The objection might be made that what has been stated here is a mere spinning of thoughts, and external proofs might be demanded as are customary in ordinary natural science. The reply to this is that the re-embodiment of the spiritual man is, naturally, a process that does not belong to the domain of external physical facts, but is one that takes place entirely in the spiritual region. No other of our ordinary powers of intelligence has entrance to this region save that of thinking. A person who will not trust the power of thinking cannot in fact enlighten himself regarding higher spiritual facts. For the one whose spiritual eye is opened, the above trains of thought act with exactly the same force as does an event that takes place before his physical eyes. The individual who ascribes to a so-called “proof,” constructed according to the methods of natural science, greater power to convince than the above observations concerning the significance of biography, may be in the ordinary sense of the word a great scientist, but he is far from the paths of true spiritual research.
One of the most dangerous assumptions at present consists in trying to explain the spiritual qualities of a man by hereditary transmission from father, mother or other ancestors. Anyone who holds the opinion, for example, that Goethe inherited what constitutes his essential being from his father or mother will at first be hardly accessible to argument because there lies within such a one a deep antipathy to unprejudiced observation. A materialistic spell prevents him from seeing the mutual connections of phenomena in their true light.
In such observations as the above, the presuppositions are supplied for following man beyond birth and death. Within the boundaries formed by birth and death, man belongs to the worlds of physical body, of soul, and of spirit. The soul forms the intermediate link between body and spirit, inasmuch as it endows the third member of the body, the soul body, with the capacity for sensation, and inasmuch as it permeates the first member of the spirit, the spirit self, as consciousness soul. Thus it takes part and lot during life with the body as well as with the spirit. This comes to expression in its whole existence. How the sentient soul can unfold its capabilities will depend on the organization of the soul body. On the other hand, the extent to which the spirit self can develop itself within the consciousness soul will depend on the life of that soul. The more highly organized the soul body, the more complete the intercourse that the sentient soul can develop with the outer world. The spirit self will become that much richer and more powerful the more the consciousness soul brings nourishment to it. It has been shown that during life this nourishment is supplied to the spirit self through assimilated experiences and the fruits of these experiences. The interaction of the soul and spirit described above can, of course, only take place where soul and spirit are within each other, interpenetrating each other, that is, within the union of spirit self with consciousness soul.

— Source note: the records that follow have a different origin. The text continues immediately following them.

-- B's counting pass: the count of k is the number of lists containing k.
theorem pvCount (nums : List (List Int)) (d : PySem.Dict Int Int) (k : Int) :
    (nums.foldl (fun count lst =>
        (PySem.List.dedup lst).foldl (fun c x => c.modify x 0 (fun v => v + 1)) count) d).getD k 0
      = d.getD k 0 + (nums.countP (fun l => decide (k ∈ l)) : Int) := by
  induction nums generalizing d with
  | nil => simp
  | cons l ls ih =>
    rw [List.foldl_cons, ih, PySem.Dict.getD_foldl_modify_add_one]
    have hcnt : ((PySem.List.dedup l).count k : Int) = if k ∈ l then 1 else 0 := by
      by_cases hm : k ∈ l
      · rw [if_pos hm]
        have := List.count_eq_one_of_mem (PySem.List.nodup_dedup l) ((PySem.List.mem_dedup l k).mpr hm)
        omega
      · rw [if_neg hm]
        have : (PySem.List.dedup l).count k = 0 :=
          List.count_eq_zero.mpr (fun h => hm ((PySem.List.mem_dedup l k).mp h))
        omega
    rw [hcnt, List.countP_cons]
    by_cases hm : k ∈ l <;> simp [hm] <;> omega

theorem pvNewDistinct_ofList (xs : List Int) :
    pvNewDistinct PySem.Set.empty xs = PySem.Set.ofList xs := by
  have h := pvNewDistinct_foldl xs PySem.Set.empty
  rw [PySem.Set.ofList_eq_foldl]
  simp only [PySem.Set.empty, List.nil_append] at h ⊢
  exact h.symm

-- Proof-side name for B's counting dictionary (definitionally B's first pass).
def pvCountD (nums : List (List Int)) : PySem.Dict Int Int :=
  nums.foldl (fun count lst =>
    (PySem.List.dedup lst).foldl (fun c x => c.modify x 0 (fun v => v + 1)) count)
    PySem.Dict.empty

-- B's second pass, for an arbitrary emission predicate.
theorem pvPhase2 (p : Int → Bool) (nums : List (List Int)) :
    (nums.foldl (fun st lst =>
        lst.foldl (fun st x =>
          if !(PySem.Set.contains st.2 x) then
            (if p x then st.1 ++ [x] else st.1, PySem.Set.add st.2 x)
          else st) st)
      (([] : List Int), (PySem.Set.empty : PySem.Set Int))).1
      = (PySem.Set.ofList nums.flatten).filter p := by
  rw [← List.foldl_flatten, pvEmit, pvNewDistinct_ofList]
  simp

-- ===== VERDICT (by name: the statement is the Claim_ definition above) =====
theorem follow2_spec : Claim_equal_follow2 := by
  intro nums _
  unfold Spec_follow2
  -- A's side: relate to the ghost.
  have hA : follow2 nums
      = (pvGhost nums).keys.filter
          (fun k => PySem.Set.len ((pvGhost nums).getD k PySem.Set.empty) == 1) := by
    unfold follow2
    have hg : pvGhost nums
        = (PySem.List.pyRange 0 (PySem.List.len nums) 1).foldl (fun seen i =>
            (PySem.List.pyGetD nums i []).foldl
              (fun d x => d.modify x PySem.Set.empty (fun s => PySem.Set.add s i)) seen)
            PySem.Dict.empty := by
      unfold pvGhost
      rw [PySem.List.enumerate_eq_map_pyRange nums ([] : List Int), List.foldl_map]
    have hl : ∀ p ∈ (PySem.List.pyRange 0 (PySem.List.len nums) 1).map
        (fun j => (j, PySem.List.pyGetD nums j [])), 0 ≤ p.1 := by
      intro p hp
      obtain ⟨j, hj, rfl⟩ := List.mem_map.mp hp
      exact (PySem.List.mem_pyRange_one.mp hj).1
    have hinv := pvInv_outer _ hl PySem.Dict.empty PySem.Dict.empty
      ⟨by simp, by simp, by intro k hkm; simp at hkm⟩
    rw [List.foldl_map, List.foldl_map] at hinv
    simp only [] at hinv
    have := pvFinal _ _ hinv
    rw [hg]
    exact this
  -- B's side: the two phases in closed form (defeq: pvCountD is B's first pass).
  have hB : follow2_alt nums
      = (PySem.Set.ofList nums.flatten).filter
          (fun k => (pvCountD nums).getD k 0 == 1) :=
    pvPhase2 (fun x => (pvCountD nums).getD x 0 == 1) nums
  rw [hA, hB, pvGhost_keys]
  refine List.filter_congr ?_
  intro k _
  have hc : (pvCountD nums).getD k 0 = (nums.countP (fun l => decide (k ∈ l)) : Int) := by
    unfold pvCountD
    rw [pvCount]
    simp
  simp only [PySem.Set.len]
  rw [pvGhost_len, hc]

Let us consider first the interaction of the soul body and the sentient soul. It is evident that the soul body is the most finely elaborated part of the body. Nevertheless, the soul body belongs to it and is dependent upon it. In a certain sense, physical body, ether body and soul body compose a single whole. Hence the soul body is also drawn within the laws of physical heredity that give the body its shape. Since it is the most mobile and volatile form of body, it must also exhibit the most mobile and volatile manifestations of heredity. Therefore, while the difference in the physical body corresponding to races, peoples and tribes is the smallest, and while in general the ether body presents a preponderating likeness and in single individuals a greater divergence, in the soul body the difference is already a considerable one. In it is expressed what is felt to be the external, personal uniqueness of an individual. Thus, it is also the bearer of that part of this personal uniqueness that is passed on from parents, grandparents, and so forth, to their descendants. As has been explained, it is true that the soul as such leads a completely self-contained life of its own in shutting itself up with its inclinations and disinclinations, its feelings and passions. It is nevertheless active as a whole and this whole comes to expression also in the sentient soul. Because the sentient soul interpenetrates and fills up the soul body, the latter forms itself according to the nature of the soul and can in this way, as the bearer of heredity, pass on tendencies, passions and other qualities from forefathers to children.
On this fact rests the statement of Goethe, “From my father I have stature and the serious manner of life; from my mother, a joyous disposition and the love of romance.” Genius, of course, he did not receive from either. In this way we are shown what part of a man's soul qualities he hands over, as it were, to the line of physical heredity. The substances and forces of the physical body are in like manner present in the whole sphere of external physical nature. They are continually being taken up from it and given back to it. In the space of a few years the matter that composes our physical body is entirely renewed. That this matter takes the form of the human body, and that it always renews itself again within this body, depends upon the fact that it is held together by the ether body. The form of the ether body is not determined by events between birth or conception, and death alone, but is dependent on the laws of heredity that extend beyond birth and death. That soul qualities also can be transmitted by heredity — that the process of physical heredity receives an infusion from the soul — is due to the fact that the soul body can be influenced by the sentient soul.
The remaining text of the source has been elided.